Based on that I would suspect the voltage doubler then (the 2 diodes and the 2 capacitors in the Delon circuit C12 C13 http://en.wikipedia.org/wiki/Voltage_doubler) as well as C110. You say you've replaced the diodes, so I'd look at the two power caps (safely discharge them first via say a 22K resistor across the terminals without touching any terminal with your hand) You could also check that when powered up that the voltage at the junction of C12/C13 is (almost) exactly half the voltage at the junction of C12/R20. If it isn't, then the cap with the significantly lower voltage drop may have gone leaky. A 100uF 400V power cap is only going to cost less than $10 to replace if that's the issue and you don't mind using a non-vintage replacement.

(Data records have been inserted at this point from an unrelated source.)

-- pv_equiv track=rewrite | github.com/InfiniteMalice/GEPA-Mindfulness-superalignment | src/mindful_trace_gepa/prompts/dual_path.py | _clause_prefix
-- ===== SOURCE A (Python) =====
-- def _clause_prefix(sentence: str, verb_start: int) -> tuple[str, int]:
--     prefix_window = sentence[:verb_start]
--     clause_offset = 0
--     for punct in ".?!\n":
--         idx = prefix_window.rfind(punct)
--         if idx != -1 and idx + 1 > clause_offset:
--             clause_offset = idx + 1
--     return prefix_window[clause_offset:], clause_offset
-- ===== SOURCE B (Python) =====
-- def _clause_prefix(sentence: str, verb_start: int) -> tuple[str, int]:
--     prefix_window = sentence[:verb_start]
--     clause_offset = 0
--     for i in range(len(prefix_window) - 1, -1, -1):
--         if prefix_window[i] in {'.', '?', '!', '\n'}:
--             clause_offset = i + 1
--             break
--     return prefix_window[clause_offset:], clause_offset
-- ===== Notes on version B (the rewrite author's own statement) =====
-- stated objective: simpler
-- what changed: Replaces A's loop over the four punctuation characters with a whole-window rfind per character by a single reverse scan of the prefix window that stops with break at the first sentence-ending character.
import Mathlib
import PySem

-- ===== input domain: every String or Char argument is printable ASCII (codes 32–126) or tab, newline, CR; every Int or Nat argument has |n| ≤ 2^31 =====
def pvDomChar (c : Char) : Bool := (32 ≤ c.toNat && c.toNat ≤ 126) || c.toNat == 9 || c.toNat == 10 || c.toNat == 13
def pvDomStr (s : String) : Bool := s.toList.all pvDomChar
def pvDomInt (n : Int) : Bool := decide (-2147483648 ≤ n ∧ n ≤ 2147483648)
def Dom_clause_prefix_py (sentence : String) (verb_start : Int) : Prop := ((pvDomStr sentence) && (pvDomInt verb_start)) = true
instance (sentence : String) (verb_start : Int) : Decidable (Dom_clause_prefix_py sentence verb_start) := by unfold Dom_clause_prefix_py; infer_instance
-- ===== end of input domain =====

-- B replaces A's four whole-window rfind passes by one reverse scan that stops at the
-- first sentence-ending character found (objective: simpler, one pass instead of four).

-- ===== PORT A =====
-- A's 'for punct in ".?!\n"' loop: fold over the four punctuation characters, each
-- step doing prefix_window.rfind(punct) and keeping the larger idx+1
def pvFoldA (pw : List Char) : Int :=
  (".?!\n".toList).foldl
    (fun co p =>
      let idx := PySem.Chars.rfind pw [p]
      if idx ≠ -1 ∧ idx + 1 > co then idx + 1 else co) 0

def clause_prefix_py (sentence : String) (verb_start : Int) : String × Int :=
  let pw := PySem.List.slice sentence.toList none (some verb_start)   -- sentence[:verb_start]
  let clause_offset := pvFoldA pw
  (String.ofList (PySem.List.slice pw (some clause_offset) none), clause_offset)

-- ===== PORT B =====
-- B's 'for i in range(len(pw)-1, -1, -1): … break' loop: structural recursion over
-- pw.reverse with n tracking i+1; the break is the non-recursive branch
def pvRevScan : List Char → Nat → Int
  | [], _ => 0
  | c :: rest, n => if c ∈ ['.', '?', '!', '\n'] then (n : Int) else pvRevScan rest (n - 1)

def clause_prefix_py_alt (sentence : String) (verb_start : Int) : String × Int :=
  let pw := PySem.List.slice sentence.toList none (some verb_start)   -- sentence[:verb_start]
  let clause_offset := pvRevScan pw.reverse pw.length
  (String.ofList (PySem.List.slice pw (some clause_offset) none), clause_offset)

-- ===== PRECONDITION & SPEC =====
def Spec_clause_prefix_py (sentence : String) (verb_start : Int) (out : String × Int) : Prop := out = clause_prefix_py_alt sentence verb_start
instance (sentence : String) (verb_start : Int) (out : String × Int) : Decidable (Spec_clause_prefix_py sentence verb_start out) := by unfold Spec_clause_prefix_py; infer_instance

-- ===== CLAIM (what is proved, stated in full; the proofs are below) =====
def Claim_equal_clause_prefix_py : Prop := ∀ (sentence : String) (verb_start : Int), Dom_clause_prefix_py sentence verb_start → Spec_clause_prefix_py sentence verb_start (clause_prefix_py sentence verb_start)

-- ===== LEMMAS AND PROOFS =====

theorem pv_neg_one_le_go (s sub : List Char) : ∀ k, -1 ≤ PySem.Chars.rfind.go s sub k := by
  intro k
  induction k with
  | zero => unfold PySem.Chars.rfind.go; split <;> omega
  | succ j ih => unfold PySem.Chars.rfind.go; split <;> omega

theorem pv_single_isPrefixOf_cons (p x : Char) (xs : List Char) :
    List.isPrefixOf [p] (x :: xs) = (p == x) := by
  simp [List.isPrefixOf]

theorem pv_go_le (s : List Char) (p : Char) :
    ∀ k, PySem.Chars.rfind.go s [p] k ≤ (k : Int) ∧
      (PySem.Chars.rfind.go s [p] k = (k : Int) → List.isPrefixOf [p] (s.drop k) = true) := by
  intro k
  induction k with
  | zero =>
    unfold PySem.Chars.rfind.go
    split <;> simp_all
  | succ j ih =>
    unfold PySem.Chars.rfind.go
    split
    · constructor
      · omega
      · intro _; assumption
    · constructor
      · omega
      · intro h; exfalso; omega

theorem pv_rfind_lt (s : List Char) (p : Char) :
    PySem.Chars.rfind s [p] < (s.length : Int) := by
  have h := pv_go_le s p s.length
  unfold PySem.Chars.rfind
  rcases lt_or_eq_of_le h.1 with h1 | h1
  · exact h1
  · exfalso
    have h2 := h.2 h1
    simp at h2

theorem pv_go_append (pw : List Char) (c p : Char) :
    ∀ k, k < pw.length →
      PySem.Chars.rfind.go (pw ++ [c]) [p] k = PySem.Chars.rfind.go pw [p] k := by
  intro k
  induction k with
  | zero =>
    intro hk
    unfold PySem.Chars.rfind.go
    cases pw with
    | nil => simp at hk
    | cons x xs => simp [pv_single_isPrefixOf_cons]
  | succ j ih =>
    intro hk
    unfold PySem.Chars.rfind.go
    have hd : (pw ++ [c]).drop (j + 1) = pw.drop (j + 1) ++ [c] := by
      rw [List.drop_append_of_le_length (by omega)]
    rw [hd]
    have hne : pw.drop (j + 1) ≠ [] := by
      intro h
      have := List.drop_eq_nil_iff.mp h
      omega
    cases hdrop : pw.drop (j + 1) with
    | nil => exact absurd hdrop hne
    | cons d ds =>
      simp only [List.cons_append, pv_single_isPrefixOf_cons]
      split
      · rfl
      · exact ih (by omega)

theorem pv_rfind_snoc (pw : List Char) (c p : Char) :
    PySem.Chars.rfind (pw ++ [c]) [p] =
      if p = c then (pw.length : Int) else PySem.Chars.rfind pw [p] := by
  unfold PySem.Chars.rfind
  have h1 : (pw ++ [c]).drop (pw.length + 1) = [] := by
    apply List.drop_eq_nil_iff.mpr; simp
  have h2 : (pw ++ [c]).drop pw.length = [c] := by
    rw [List.drop_append_of_le_length (by omega)]
    simp
  cases pw with
  | nil =>
    simp only [List.nil_append, List.length_nil, List.length_cons]
    unfold PySem.Chars.rfind.go
    simp only [List.drop_succ_cons, List.drop_nil, List.isPrefixOf,
      Bool.false_eq_true, if_false]
    unfold PySem.Chars.rfind.go
    simp only [pv_single_isPrefixOf_cons]
    by_cases hpc : p = c <;> simp [hpc, beq_iff_eq]
  | cons x xs =>
    simp only [List.length_cons, List.length_append, List.length_nil] at *
    simp only [List.length_cons, List.length_append, List.length_nil, Nat.zero_add]
    unfold PySem.Chars.rfind.go
    simp only [List.cons_append] at h1 h2 ⊢
    rw [h1]
    simp only [List.isPrefixOf, Bool.false_eq_true, if_false]
    unfold PySem.Chars.rfind.go
    rw [h2, pv_single_isPrefixOf_cons]
    by_cases hpc : p = c
    · simp [hpc]
    · have : (p == c) = false := by simp [hpc]
      rw [this]
      simp only [Bool.false_eq_true, if_false, if_neg hpc]
      have hga := pv_go_append (x :: xs) c p xs.length (by simp)
      simp only [List.cons_append] at hga
      rw [hga]
      have h3 : (x :: xs).drop (xs.length + 1) = [] := by simp
      rw [h3]
      simp only [List.isPrefixOf, Bool.false_eq_true, if_false]
      conv_lhs => unfold PySem.Chars.rfind.go
      cases xs.length <;> simp [List.isPrefixOf]

theorem pv_fstep (pw : List Char) (p : Char) (co : Int) (hco : 0 ≤ co) :
    (if PySem.Chars.rfind pw [p] ≠ -1 ∧ PySem.Chars.rfind pw [p] + 1 > co
       then PySem.Chars.rfind pw [p] + 1 else co)
      = max co (PySem.Chars.rfind pw [p] + 1) := by
  have h1 : -1 ≤ PySem.Chars.rfind.go pw [p] pw.length := pv_neg_one_le_go pw [p] pw.length
  unfold PySem.Chars.rfind at *
  split <;> rename_i h
  · omega
  · push Not at h
    by_cases h2 : PySem.Chars.rfind.go pw [p] pw.length = -1
    · rw [h2]; omega
    · have := h h2; omega

theorem pv_foldA_max (pw : List Char) :
    pvFoldA pw = max (max (max (max 0 (PySem.Chars.rfind pw ['.'] + 1))
      (PySem.Chars.rfind pw ['?'] + 1)) (PySem.Chars.rfind pw ['!'] + 1))
      (PySem.Chars.rfind pw ['\n'] + 1) := by
  unfold pvFoldA
  have hs : ".?!\n".toList = ['.', '?', '!', '\n'] := by decide
  rw [hs]
  simp only [List.foldl]
  rw [pv_fstep pw '.' 0 le_rfl]
  rw [pv_fstep pw '?' _ (by omega)]
  rw [pv_fstep pw '!' _ (by omega)]
  rw [pv_fstep pw '\n' _ (by omega)]

theorem pv_main (pw : List Char) : pvFoldA pw = pvRevScan pw.reverse pw.length := by
  induction pw using List.reverseRecOn with
  | nil => decide
  | append_singleton xs c ih =>
    have hrev : (xs ++ [c]).reverse = c :: xs.reverse := by simp
    have hlen : (xs ++ [c]).length = xs.length + 1 := by simp
    rw [hrev, hlen]
    have hb1 := pv_rfind_lt xs '.'
    have hb2 := pv_rfind_lt xs '?'
    have hb3 := pv_rfind_lt xs '!'
    have hb4 := pv_rfind_lt xs '\n'
    rw [pv_foldA_max] at ih ⊢
    rw [pv_rfind_snoc, pv_rfind_snoc, pv_rfind_snoc, pv_rfind_snoc]
    unfold pvRevScan
    by_cases hc : c ∈ ['.', '?', '!', '\n']
    · simp only [hc, if_pos]
      fin_cases hc <;> simp <;> omega
    · have h1 : ('.' : Char) ≠ c := fun h => hc (by simp [← h])
      have h2 : ('?' : Char) ≠ c := fun h => hc (by simp [← h])
      have h3 : ('!' : Char) ≠ c := fun h => hc (by simp [← h])
      have h4 : ('\n' : Char) ≠ c := fun h => hc (by simp [← h])
      simp only [if_neg h1, if_neg h2, if_neg h3, if_neg h4]
      rw [if_neg (by simpa using hc)]
      simpa using ih

-- ===== VERDICT (by name: the statement is the Claim_ definition above) =====
theorem clause_prefix_py_spec : Claim_equal_clause_prefix_py := by
  intro sentence verb_start _
  unfold Spec_clause_prefix_py clause_prefix_py clause_prefix_py_alt
  simp only [pv_main]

Now if you need to measure the balancing: There's no real way to do this easily on this compressor. You can either place your multimeter in series with one winding of the output transformer and the anode in current measurement mode in turn to measure the current directly. Or you can insert 100 ohm resistors in series between the anode of each half of the valve and the corresponding tap of output transformer (pin 1 to red & pin 6 to red/white) and measure the voltage on either side of these resistors to ground. With 10mA of total current you'll only drop maximum one volt across this resistor even if it is 100% unbalanced.... Current in each leg = (V anode - V output transformer)/100). They should match for proper operation. Normally this occurs pretty naturally due to the natural negative feedback within the valves themselves, but it could still be faulty/ non matched valves.
So I'd concentrate on the power supply side first as it's an easier test, and you've already tried 3 different valves.